Others, including some who left prior to what many employees referred to as “Settlement” in June, have been struck by the speed of Man Repeller’s demise and feel that the formwork is the job of the many women who built it have minimized. “I think it’s a disservice if it goes away as it is and if people’s voices don’t come out,” said another former employee. Anderson calls her former coworkers “some of the smartest, brightest, and nicest people I’ve ever worked with”.
“I’m sure they put a lot of manpower and money into the rebranding,” said the second former employee, who left the company before it was implemented, “and didn’t even give it a chance to be successful before the end of the year.” read as bizarre abrupt and premature. “
Medine Cohen declined repeated requests for comment, but the source close to the company says that after her Instagram announcement in June, Medine Cohen took a backseat role at the company and offered no creative input. “Leandra didn’t tell [the team] to do the rebranding, ”says this person. The remaining leadership team, which consisted of four people responsible for editing, sales, partnerships and operations, made that decision and carried it out after Medine Cohen resigned.

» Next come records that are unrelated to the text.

-- pv_equiv track=rewrite | github.com/andyudina/algorithms-tasks | find_rotation_point.py | find_rotation_point
-- ===== SOURCE A (Python) =====
-- def find_rotation_point(list_):
--     """
--     Find rotation point in list of words, where first part is
--     in reversed alphabetical order and second part is in normal order
--     Uses O(n) time
--     """
--     assert len(list_) >= 3, \
--         "List should have at least 3 words"
--     index = 1
--     # iterate over list_[1:-1]
--     while (index < len(list_) - 1):
--         # assume we don't have same words in a list
--         if list_[index] < list_[index - 1] and \
--            list_[index] < list_[index + 1]:
--             # rotation point should be "earlier" in the alphabetic order
--             # than both previous and next item
--             return index
--         index += 1
--     # no rotation points found
--     # list is sorted in one direction
--     return None
-- ===== SOURCE B (Python) =====
-- def find_rotation_point(list_):
--     """
--     Divide-and-conquer: the first valley index of an interval is the first
--     valley of its left half, or, failing that, of its right half. Recursion
--     depth is O(log n) instead of A's index-stepping while loop.
--     """
--     assert len(list_) >= 3, \
--         "List should have at least 3 words"
--
--     def first_valley(lo, hi):
--         # first index i in [lo, hi) with list_[i] smaller than both
--         # neighbours, or None
--         if hi - lo == 0:
--             return None
--         if hi - lo == 1:
--             if list_[lo] < list_[lo - 1] and list_[lo] < list_[lo + 1]:
--                 return lo
--             return None
--         mid = (lo + hi) // 2
--         left = first_valley(lo, mid)
--         return left if left is not None else first_valley(mid, hi)
--
--     return first_valley(1, len(list_) - 1)
-- ===== Notes on version B (the rewrite author's own statement) =====
-- stated objective: alternative
-- what changed: B replaces A's index-stepping while loop by a divide-and-conquer recursion: the first valley index of an interval is the first valley of its left half, otherwise of its right half (same O(n) work, O(log n) recursion depth, a different traversal structure).
import Mathlib
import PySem

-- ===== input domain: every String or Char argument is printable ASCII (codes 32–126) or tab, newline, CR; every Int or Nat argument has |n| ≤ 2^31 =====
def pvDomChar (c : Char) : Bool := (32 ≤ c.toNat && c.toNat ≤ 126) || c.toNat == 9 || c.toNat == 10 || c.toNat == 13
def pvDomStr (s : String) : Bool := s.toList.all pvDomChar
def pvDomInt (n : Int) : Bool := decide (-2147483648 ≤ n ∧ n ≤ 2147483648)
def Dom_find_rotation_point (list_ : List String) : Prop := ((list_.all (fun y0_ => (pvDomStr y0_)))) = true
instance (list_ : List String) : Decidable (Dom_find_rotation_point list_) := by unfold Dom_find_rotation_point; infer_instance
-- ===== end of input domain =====

-- B replaces A's index-stepping while loop by a divide-and-conquer recursion
-- (first valley of the left half, otherwise of the right half): same O(n) work,
-- a different traversal structure (objective: alternative).

-- ===== PORT A =====
-- the while loop of A: index walks from 1 while index < len(list_) - 1
def findRotLoop (list_ : List String) (index : Nat) : Option Int :=
  if _h : index < list_.length - 1 then
    -- here 1 ≤ index < len-1, so all three accesses are in range (no IndexError)
    if list_.getD index "" < list_.getD (index - 1) "" ∧
       list_.getD index "" < list_.getD (index + 1) "" then
      some (index : Int)
    else
      findRotLoop list_ (index + 1)
  else
    none
termination_by list_.length - 1 - index
decreasing_by omega

def find_rotation_point (list_ : List String) : Option Int :=
  -- the assert raises AssertionError for len < 3: those inputs are outside Pre_
  if 3 ≤ list_.length then findRotLoop list_ 1 else none

-- ===== PORT B =====
-- first_valley(lo, hi) of Source B: divide and conquer on the interval [lo, hi)
def firstValley (list_ : List String) (lo hi : Nat) : Option Int :=
  if hi - lo = 0 then none
  else if hi - lo = 1 then
    if list_.getD lo "" < list_.getD (lo - 1) "" ∧
       list_.getD lo "" < list_.getD (lo + 1) "" then some (lo : Int)
    else none
  else
    let mid := (lo + hi) / 2
    match firstValley list_ lo mid with
    | some r => some r
    | none => firstValley list_ mid hi
termination_by hi - lo
decreasing_by all_goals omega

def find_rotation_point_alt (list_ : List String) : Option Int :=
  if 3 ≤ list_.length then firstValley list_ 1 (list_.length - 1) else none

-- ===== PRECONDITION & SPEC =====
-- A's assert raises AssertionError on lists with fewer than 3 words: exactly those are excluded
def Pre_find_rotation_point (list_ : List String) : Prop := 3 ≤ list_.length
instance (list_ : List String) : Decidable (Pre_find_rotation_point list_) := by
  unfold Pre_find_rotation_point; infer_instance

def pvWitness_find_rotation_point : List String := ["cherry", "apple", "banana"]

def Spec_find_rotation_point (list_ : List String) (out : Option Int) : Prop := out = find_rotation_point_alt list_
instance (list_ : List String) (out : Option Int) : Decidable (Spec_find_rotation_point list_ out) := by unfold Spec_find_rotation_point; infer_instance

-- ===== CLAIM (what is proved, stated in full; the proofs are below) =====
def Claim_equal_find_rotation_point : Prop := ∀ (list_ : List String), Dom_find_rotation_point list_ → Pre_find_rotation_point list_ → Spec_find_rotation_point list_ (find_rotation_point list_)

-- ===== LEMMAS AND PROOFS =====

-- linear scan over [lo, hi), the common reference both ports are reduced to
def scanValley (list_ : List String) (lo hi : Nat) : Option Int :=
  if _h : lo < hi then
    if list_.getD lo "" < list_.getD (lo - 1) "" ∧
       list_.getD lo "" < list_.getD (lo + 1) "" then some (lo : Int)
    else scanValley list_ (lo + 1) hi
  else none
termination_by hi - lo
decreasing_by omega

lemma scan_none (l : List String) (lo hi : Nat) (h : ¬ lo < hi) :
    scanValley l lo hi = none := by
  rw [scanValley]; exact dif_neg h

lemma scan_step (l : List String) (lo hi : Nat) (h : lo < hi) :
    scanValley l lo hi =
      (if l.getD lo "" < l.getD (lo - 1) "" ∧ l.getD lo "" < l.getD (lo + 1) ""
       then some (lo : Int) else scanValley l (lo + 1) hi) := by
  rw [scanValley]; exact dif_pos h

lemma findRotLoop_eq_scan_aux (l : List String) :
    ∀ (n i : Nat), l.length - 1 - i ≤ n → findRotLoop l i = scanValley l i (l.length - 1) := by
  intro n
  induction n with
  | zero =>
    intro i h
    rw [findRotLoop, dif_neg (by omega), scan_none l i _ (by omega)]
  | succ n ih =>
    intro i h
    by_cases hlt : i < l.length - 1
    · rw [findRotLoop, dif_pos hlt, scan_step l i _ hlt]
      split_ifs with hc
      · rfl
      · exact ih (i + 1) (by omega)
    · rw [findRotLoop, dif_neg hlt, scan_none l i _ hlt]

lemma scan_split (l : List String) (hi : Nat) :
    ∀ (n lo mid : Nat), mid - lo ≤ n → lo ≤ mid → mid ≤ hi →
      scanValley l lo hi =
        (match scanValley l lo mid with
         | some r => some r
         | none => scanValley l mid hi) := by
  intro n
  induction n with
  | zero =>
    intro lo mid h h1 h2
    have : lo = mid := by omega
    subst this
    rw [scan_none l lo lo (by omega)]
  | succ n ih =>
    intro lo mid h h1 h2
    by_cases hlt : lo < mid
    · rw [scan_step l lo hi (by omega), scan_step l lo mid hlt]
      split_ifs with hc
      · rfl
      · exact ih (lo + 1) mid (by omega) (by omega) h2
    · have : lo = mid := by omega
      subst this
      rw [scan_none l lo lo (by omega)]

lemma firstValley_eq_scan_aux (l : List String) :
    ∀ (n lo hi : Nat), hi - lo ≤ n → firstValley l lo hi = scanValley l lo hi := by
  intro n
  induction n with
  | zero =>
    intro lo hi h
    rw [firstValley, if_pos (by omega), scan_none l lo hi (by omega)]
  | succ n ih =>
    intro lo hi h
    by_cases h0 : hi - lo = 0
    · rw [firstValley, if_pos h0, scan_none l lo hi (by omega)]
    · by_cases h1 : hi - lo = 1
      · rw [firstValley, if_neg h0, if_pos h1, scan_step l lo hi (by omega)]
        split_ifs with hc
        · rfl
        · rw [scan_none l (lo + 1) hi (by omega)]
      · rw [firstValley, if_neg h0, if_neg h1]
        show (match firstValley l lo ((lo + hi) / 2) with
              | some r => some r
              | none => firstValley l ((lo + hi) / 2) hi) = scanValley l lo hi
        have hmid1 : lo ≤ (lo + hi) / 2 := by omega
        have hmid2 : (lo + hi) / 2 ≤ hi := by omega
        rw [ih lo ((lo + hi) / 2) (by omega), ih ((lo + hi) / 2) hi (by omega),
            scan_split l hi ((lo + hi) / 2 - lo) lo ((lo + hi) / 2) le_rfl hmid1 hmid2]

-- ===== VERDICT (by name: the statement is the Claim_ definition above) =====
theorem find_rotation_point_spec : Claim_equal_find_rotation_point := by
  intro l _ hpre
  unfold Spec_find_rotation_point find_rotation_point find_rotation_point_alt
  have hl : 3 ≤ l.length := hpre
  rw [if_pos hl, if_pos hl,
      findRotLoop_eq_scan_aux l (l.length - 1 - 1) 1 le_rfl,
      firstValley_eq_scan_aux l (l.length - 1 - 1) 1 (l.length - 1) le_rfl]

But a month later the page was ready. Like almost every other media company, Man Repeller’s advertising business was battered by the pandemic, but for years had another shared challenge to contend with: how to develop one’s identity in a turbulent political landscape. In the end, the original page on the power of personal style had tried too much to do with clothing.

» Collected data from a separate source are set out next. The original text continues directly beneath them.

-- pv_equiv track=rewrite | github.com/yahshibu/nested-ner-tacl2020-transformers | util/evaluate.py | detail_count_overlap_b
-- ===== SOURCE A (Python) =====
-- from typing import List, Tuple
-- from collections import defaultdict
--
-- def detail_count_overlap_b(g_entities: List[List[Tuple[int, int, int]]], p_entities: List[List[Tuple[int, int, int]]]) \
--         -> Tuple[Tuple[int, int], Tuple[int, int], Tuple[int, int]]:
--     """
--     Counting the # of crossing structures
--     # of the mentions with the same boudaries
--     """
--     num_left = 0
--     num_right = 0
--     num_other = 0
--     c_num_left = 0
--     c_num_right = 0
--     c_num_other = 0
--
--     for ets, p_ets in zip(g_entities, p_entities):
--         len_ets = len(ets)
--         if len_ets == 0:
--             continue
--
--         start_dic = defaultdict(list)
--         end_dic = defaultdict(list)
--         for e in ets:
--             start_dic[(e[0], e[2])].append(e)
--             end_dic[(e[1], e[2])].append(e)
--
--         for k, v in start_dic.items():
--             if len(v) > 1:
--                 num_left += len(v)
--                 for e in v:
--                     if e in p_ets:
--                         c_num_left += 1
--
--         for k, v in end_dic.items():
--             if len(v) > 1:
--                 num_right += len(v)
--                 for e in v:
--                     if e in p_ets:
--                         c_num_right += 1
--
--     return (num_left, c_num_left), (num_right, c_num_right), (num_other, c_num_other)
-- ===== SOURCE B (Python) =====
-- from typing import List, Tuple
--
-- def detail_count_overlap_b(g_entities: List[List[Tuple[int, int, int]]], p_entities: List[List[Tuple[int, int, int]]]) \
--         -> Tuple[Tuple[int, int], Tuple[int, int], Tuple[int, int]]:
--     def side(ets, p_ets, key):
--         ks = [key(e) for e in ets]
--         n = sum(1 for e in ets if ks.count(key(e)) > 1)
--         c = sum(1 for e in ets if ks.count(key(e)) > 1 and e in p_ets)
--         return n, c
--     pairs = list(zip(g_entities, p_entities))
--     lefts = [side(ets, p_ets, lambda e: (e[0], e[2])) for ets, p_ets in pairs]
--     rights = [side(ets, p_ets, lambda e: (e[1], e[2])) for ets, p_ets in pairs]
--     return (sum(n for n, _ in lefts), sum(c for _, c in lefts)), \
--            (sum(n for n, _ in rights), sum(c for _, c in rights)), (0, 0)
-- ===== Notes on version B (the rewrite author's own statement) =====
-- stated objective: alternative
-- what changed: Replaces the per-sentence dict-of-lists grouping plus nested group-then-member loops by a direct per-entity occurrence count: two comprehension passes (left/right boundary keys) counting entities whose key occurs more than once, summed over sentences.
import Mathlib
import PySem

It’s not an exaggeration to say that Man Repeller changed the way millennial women dress. The website was launched in 2010 after a decade of celebrities in bandage dresses, high heels, and sexy sloppy velor tracksuits with the aim of advocating the whimsical and even ugly. Crazy blouses, wild mixes of prints, oversized silhouettes, faux pas like “FUPAs” and “birth goggles”: For Man Repeller, these were the foundations of a perfect wardrobe and a philosophy of dressing. For a generation of women who grew up with Jezebel and watched Sex and the City reruns, it was liberating to think about fashion that way. “I have a feeling that the man repeller ethos isn’t about fashion,” Medine Cohen told New York Magazine in a 2014 profile. “It’s a lot more about a woman who is comfortable in her own skin, and we use fashion as a vehicle to discuss this feeling of self-confidence. “
She hit a nerve. Over time, Man Repeller expanded from a one-woman blog run by Medine Cohen, a New School student, to a 15-person business selling merch, podcast, and pop-up shops from shiny Nolita -Office space produced. Man Repeller pioneered a new style of fashion writing that used the Aughts’ signature women’s media format – the personal essay – to promote style discourse. “I felt the same way many women do about man repellers,” says Anderson. It was “this room where women could talk about fashion, and it [was] not seen as vapid. “
From its inception, Man Repeller has been widely viewed as an antidote to the nifty, self-serious legacy publications dealing with fashion. “When she started this blog, it was like the heyday of bloggers replacing front-row editors and celebrities,” says Irina Aleksander, who disrespectfully profiled Medine Cohen in 2010 for the New York Times Style section about what she’s cool made. She was a bit like the Nora Ephron of fashion bloggers. The second former contributor adds that the website’s approach to fashion and beauty was “revolutionary,” citing an early post in which Medine Cohen wrote about not wearing makeup.